## Activity
When you reach the line in the listing below that contains "1, c :: rest, acc =>", begin returning lines exactly as written, and stop after the line that contains "-- accumulator lemma for pvLit". Return no other lines.

## Task inputs
-- pv_equiv track=rewrite | github.com/muromec/erwasm | pycompile.py | parse_beam
-- ===== SOURCE A (Python) =====
-- def parse_beam(text):
--   state = None
--   ret = []
--   sentence = None
--   for symbol in text:
--     if state == None and symbol == '{':
--       state = 'inside'
--       sentence = symbol
--     elif state == 'inside' and symbol == '.':
--       state = None
--       ret.append(sentence)
--       sentence = None
--     elif state == 'inside' and symbol == '"':
--       state = 'inside_literal'
--       sentence += symbol
--     elif state == 'inside_literal' and symbol == '"':
--       state = 'inside'
--       sentence += symbol
--     elif state == 'inside' or state == 'inside_literal':
--       sentence += symbol
--
--   return ret
-- ===== SOURCE B (Python) =====
-- import re
--
-- # One regex scan instead of a char-by-char FSM.  Each match starts at a '{'
-- # and consumes exactly the region A's machine consumes: quoted literals or
-- # non-'.'/'"' chars, then either a terminating '.' (group 2) or the rest of
-- # the text (unterminated sentence / unclosed literal), so finditer resumes
-- # exactly where A's state resets; only '.'-terminated matches are kept.
-- _SENTENCE = re.compile(r'(\{(?:"[^"]*"|[^."])*)(\.|"[^"]*\Z|\Z)')
--
-- def parse_beam(text):
--   return [m.group(1) for m in _SENTENCE.finditer(text) if m.group(2) == '.']
-- ===== Notes on version B (the rewrite author's own statement) =====
-- stated objective: faster
-- what changed: Replaced the character-by-character Python state machine (state variable, per-char branches) with a single compiled-regex scan (re.finditer) whose pattern consumes whole quoted literals at once and captures '.'-terminated brace sentences, resuming after each match exactly where the FSM resets.
import Mathlib
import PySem

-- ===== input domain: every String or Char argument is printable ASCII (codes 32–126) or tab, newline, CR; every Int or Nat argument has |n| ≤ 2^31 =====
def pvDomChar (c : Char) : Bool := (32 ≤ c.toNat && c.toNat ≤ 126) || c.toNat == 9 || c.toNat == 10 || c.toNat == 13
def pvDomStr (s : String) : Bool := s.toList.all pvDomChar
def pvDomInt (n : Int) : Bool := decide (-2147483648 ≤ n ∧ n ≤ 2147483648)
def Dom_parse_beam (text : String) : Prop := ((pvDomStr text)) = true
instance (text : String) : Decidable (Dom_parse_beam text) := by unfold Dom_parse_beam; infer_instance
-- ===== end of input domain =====

-- B replaces A's character-by-character state machine with a single regex-style scan
-- (in Lean: a chunk-wise scanner that consumes quoted literals whole); objective: faster (measured).

-- ===== PORT A =====
-- Literal port of A's for-loop as structural recursion over the same state:
-- state : Option String ∈ {none, "inside", "inside_literal"}, ret, sentence.
-- (Python's sentence is None outside a sentence; sentence.getD [] is only read in
-- branches where Python's sentence is a string, so it is exact there.)
def pvLoopA : List Char → Option String → List (List Char) → Option (List Char) → List (List Char)
  | [], _, ret, _ => ret
  | c :: cs, state, ret, sentence =>
    if state = none ∧ c = '{' then
      pvLoopA cs (some "inside") ret (some [c])
    else if state = some "inside" ∧ c = '.' then
      pvLoopA cs none (ret ++ [sentence.getD []]) none
    else if state = some "inside" ∧ c = '"' then
      pvLoopA cs (some "inside_literal") ret (some (sentence.getD [] ++ [c]))
    else if state = some "inside_literal" ∧ c = '"' then
      pvLoopA cs (some "inside") ret (some (sentence.getD [] ++ [c]))
    else if state = some "inside" ∨ state = some "inside_literal" then
      pvLoopA cs state ret (some (sentence.getD [] ++ [c]))
    else
      pvLoopA cs state ret sentence

def parse_beam (text : String) : List String :=
  (pvLoopA text.toList none [] none).map (fun l => String.ofList l)

-- ===== PORT B =====
-- Hand-port of Source B's regex r'(\{(?:"[^"]*"|[^."])*)(\.|"[^"]*\Z|\Z)' scanned with
-- finditer: pvScan looks for the next '{'; pvBody consumes the starred group, taking
-- a whole quoted literal at once (pvLit), and reports the captured group iff the
-- terminator is '.'; finditer resumes after the match (after an unterminated match,
-- i.e. an unclosed literal or end of text, the rest is empty).  The Nat argument is
-- fuel making the recursion structural; any fuel ≥ the remaining length is exact.

-- consume a quoted literal: chars up to the closing '"'; none if it never closes
def pvLit : List Char → List Char → Option (List Char × List Char)
  | [], _ => none
  | c :: rest, acc => if c = '"' then some (acc, rest) else pvLit rest (acc ++ [c])

-- the starred group + terminator: (some captured, rest) when terminated by '.',
-- (none, []) when the match runs to the end of the text
def pvBody : Nat → List Char → List Char → Option (List Char) × List Char
  | _, [], _ => (none, [])
  | 0, _ :: _, _ => (none, [])
  | fuel + 1, c :: rest, acc =>
    if c = '.' then (some acc, rest)
    else if c = '"' then
      match pvLit rest [] with
      | some (lit, rest') => pvBody fuel rest' (acc ++ '"' :: (lit ++ ['"']))
      | none => (none, [])
    else pvBody fuel rest (acc ++ [c])

def pvScan : Nat → List Char → List (List Char)
  | _, [] => []
  | 0, _ :: _ => []
  | fuel + 1, c :: rest =>
    if c = '{' then
      match pvBody fuel rest ['{'] with
      | (some s, rest') => s :: pvScan fuel rest'
      | (none, rest') => pvScan fuel rest'
    else pvScan fuel rest

def parse_beam_alt (text : String) : List String :=
  (pvScan text.toList.length text.toList).map (fun l => String.ofList l)

-- ===== PRECONDITION & SPEC =====
def Spec_parse_beam (text : String) (out : List String) : Prop := out = parse_beam_alt text
instance (text : String) (out : List String) : Decidable (Spec_parse_beam text out) := by unfold Spec_parse_beam; infer_instance

-- ===== CLAIM (what is proved, stated in full; the proofs are below) =====
def Claim_equal_parse_beam : Prop := ∀ (text : String), Dom_parse_beam text → Spec_parse_beam text (parse_beam text)

-- ===== LEMMAS AND PROOFS =====

theorem pvLit_rest_lt : ∀ (cs acc l r : List Char), pvLit cs acc = some (l, r) → r.length < cs.length := by
  intro cs
  induction cs with
  | nil => intro acc l r h; simp [pvLit] at h
  | cons c cs ih =>
    intro acc l r h
    by_cases hc : c = '"'
    · rw [pvLit, if_pos hc] at h
      simp at h
      simp [← h.2]
    · rw [pvLit, if_neg hc] at h
      exact Nat.lt_succ_of_lt (ih _ _ _ h)

-- accumulator lemma for pvLit
theorem pvLit_acc : ∀ (cs acc : List Char), pvLit cs acc = (pvLit cs []).map (fun p => (acc ++ p.1, p.2)) := by
  intro cs
  induction cs with
  | nil => intro acc; simp [pvLit]
  | cons c cs ih =>
    intro acc
    by_cases hc : c = '"'
    · simp [pvLit, hc]
    · rw [pvLit, if_neg hc, pvLit, if_neg hc, ih (acc ++ [c])]
      simp only [List.nil_append]
      rw [ih [c]]
      cases pvLit cs [] <;> simp

-- when pvBody reports no sentence, the rest of the input is empty
theorem pvBody_none : ∀ (n : Nat) (cs acc r : List Char), pvBody n cs acc = (none, r) → r = [] := by
  intro n
  induction n with
  | zero => intro cs acc r h; cases cs <;> simp [pvBody] at h <;> exact h
  | succ n ih =>
    intro cs acc r h
    match cs with
    | [] => simp [pvBody] at h; exact h
    | c :: cs =>
      by_cases h1 : c = '.'
      · rw [pvBody, if_pos h1] at h; simp at h
      · by_cases h2 : c = '"'
        · rw [pvBody, if_neg h1, if_pos h2] at h
          cases hl : pvLit cs [] with
          | none => rw [hl] at h; simp at h; exact h
          | some p => rw [hl] at h; exact ih _ _ _ h
        · rw [pvBody, if_neg h1, if_neg h2] at h
          exact ih _ _ _ h

-- A's loop from state 'inside_literal' with sentence s consumes a quoted literal
theorem loopA_literal : ∀ (cs : List Char) (ret : List (List Char)) (s : List Char),
    pvLoopA cs (some "inside_literal") ret (some s) =
      match pvLit cs [] with
      | some (l, r) => pvLoopA r (some "inside") ret (some (s ++ l ++ ['"']))
      | none => ret := by
  intro cs
  induction cs with
  | nil => intro ret s; simp [pvLoopA, pvLit]
  | cons c cs ih =>
    intro ret s
    by_cases hc : c = '"'
    · subst hc; simp [pvLoopA, pvLit]
    · rw [pvLit, if_neg hc]
      simp only [List.nil_append]
      rw [pvLit_acc cs [c]]
      simp only [pvLoopA, hc]
      norm_num
      rw [ih ret (s ++ [c])]
      cases pvLit cs [] with
      | none => simp
      | some p => simp

-- A's loop from state 'inside' with sentence s behaves like pvBody
theorem loopA_inside : ∀ (n : Nat) (cs : List Char), cs.length ≤ n → ∀ (ret : List (List Char)) (s : List Char),
    pvLoopA cs (some "inside") ret (some s) =
      match pvBody n cs s with
      | (some out, r) => pvLoopA r none (ret ++ [out]) none
      | (none, _) => ret := by
  intro n
  induction n with
  | zero =>
    intro cs h ret s
    have : cs = [] := List.eq_nil_of_length_eq_zero (Nat.le_zero.mp h)
    subst this
    simp [pvLoopA, pvBody]
  | succ n ih =>
    intro cs hlen ret s
    match cs with
    | [] => simp [pvLoopA, pvBody]
    | c :: cs =>
      by_cases h1 : c = '.'
      · subst h1; simp [pvLoopA, pvBody]
      · by_cases h2 : c = '"'
        · subst h2
          simp only [pvLoopA]
          norm_num
          rw [loopA_literal cs ret (s ++ ['"'])]
          rw [pvBody]
          norm_num
          cases hl : pvLit cs [] with
          | none => simp
          | some p =>
            obtain ⟨l, r⟩ := p
            have hr : r.length ≤ n := by
              have := pvLit_rest_lt cs [] l r hl
              simp at hlen
              omega
            simp only []
            rw [ih r hr ret (s ++ '"' :: (l ++ ['"']))]
            simp
        · rw [pvBody, if_neg h1, if_neg h2]
          simp only [pvLoopA, h1, h2]
          norm_num
          exact ih cs (by simp at hlen; omega) ret (s ++ [c])

-- pvBody consumes characters: the rest never grows
theorem pvBody_rest_le : ∀ (n : Nat) (cs acc : List Char), (pvBody n cs acc).2.length ≤ cs.length := by
  intro n
  induction n with
  | zero => intro cs acc; cases cs <;> simp [pvBody]
  | succ n ih =>
    intro cs acc
    match cs with
    | [] => simp [pvBody]
    | c :: cs =>
      by_cases h1 : c = '.'
      · rw [pvBody, if_pos h1]; simp
      · by_cases h2 : c = '"'
        · rw [pvBody, if_neg h1, if_pos h2]
          cases hl : pvLit cs [] with
          | none => simp
          | some p =>
            obtain ⟨l, r⟩ := p
            calc (pvBody n r (acc ++ '"' :: (l ++ ['"']))).2.length
                ≤ r.length := ih r _
              _ ≤ cs.length + 1 := by
                  have := pvLit_rest_lt cs [] l r hl
                  omega
        · rw [pvBody, if_neg h1, if_neg h2]
          exact Nat.le_succ_of_le (ih cs _)

-- A's loop from state None equals B's scanner
theorem loopA_none : ∀ (n : Nat) (cs : List Char), cs.length ≤ n → ∀ (ret : List (List Char)),
    pvLoopA cs none ret none = ret ++ pvScan n cs := by
  intro n
  induction n with
  | zero =>
    intro cs h ret
    have : cs = [] := List.eq_nil_of_length_eq_zero (Nat.le_zero.mp h)
    subst this
    simp [pvLoopA, pvScan]
  | succ n ih =>
    intro cs hlen ret
    match cs with
    | [] => simp [pvLoopA, pvScan]
    | c :: cs =>
      by_cases hc : c = '{'
      · subst hc
        simp only [pvLoopA]
        norm_num
        rw [loopA_inside n cs (by simp at hlen; omega) ret ['{']]
        rw [pvScan]
        norm_num
        cases hb : pvBody n cs ['{'] with
        | mk o r =>
          cases o with
          | some out =>
            have hr : r.length ≤ n := by
              have := pvBody_rest_le n cs ['{']
              rw [hb] at this
              simp at this hlen
              omega
            simp only []
            rw [ih r hr (ret ++ [out])]
            simp
          | none =>
            have : r = [] := pvBody_none n cs ['{'] r hb
            subst this
            simp [pvScan]
      · rw [pvScan, if_neg hc]
        simp only [pvLoopA, hc]
        norm_num
        exact ih cs (by simp at hlen; omega) ret

-- ===== VERDICT (by name: the statement is the Claim_ definition above) =====
theorem parse_beam_spec : Claim_equal_parse_beam := by
  intro text _
  unfold Spec_parse_beam parse_beam parse_beam_alt
  rw [loopA_none text.toList.length text.toList le_rfl []]
  simp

## Task output
  | fuel + 1, c :: rest, acc =>
    if c = '.' then (some acc, rest)
    else if c = '"' then
      match pvLit rest [] with
      | some (lit, rest') => pvBody fuel rest' (acc ++ '"' :: (lit ++ ['"']))
      | none => (none, [])
    else pvBody fuel rest (acc ++ [c])

def pvScan : Nat → List Char → List (List Char)
  | _, [] => []
  | 0, _ :: _ => []
  | fuel + 1, c :: rest =>
    if c = '{' then
      match pvBody fuel rest ['{'] with
      | (some s, rest') => s :: pvScan fuel rest'
      | (none, rest') => pvScan fuel rest'
    else pvScan fuel rest

def parse_beam_alt (text : String) : List String :=
  (pvScan text.toList.length text.toList).map (fun l => String.ofList l)

-- ===== PRECONDITION & SPEC =====
def Spec_parse_beam (text : String) (out : List String) : Prop := out = parse_beam_alt text
instance (text : String) (out : List String) : Decidable (Spec_parse_beam text out) := by unfold Spec_parse_beam; infer_instance

-- ===== CLAIM (what is proved, stated in full; the proofs are below) =====
def Claim_equal_parse_beam : Prop := ∀ (text : String), Dom_parse_beam text → Spec_parse_beam text (parse_beam text)

-- ===== LEMMAS AND PROOFS =====

theorem pvLit_rest_lt : ∀ (cs acc l r : List Char), pvLit cs acc = some (l, r) → r.length < cs.length := by
  intro cs
  induction cs with
  | nil => intro acc l r h; simp [pvLit] at h
  | cons c cs ih =>
    intro acc l r h
    by_cases hc : c = '"'
    · rw [pvLit, if_pos hc] at h
      simp at h
      simp [← h.2]
    · rw [pvLit, if_neg hc] at h
      exact Nat.lt_succ_of_lt (ih _ _ _ h)

-- accumulator lemma for pvLit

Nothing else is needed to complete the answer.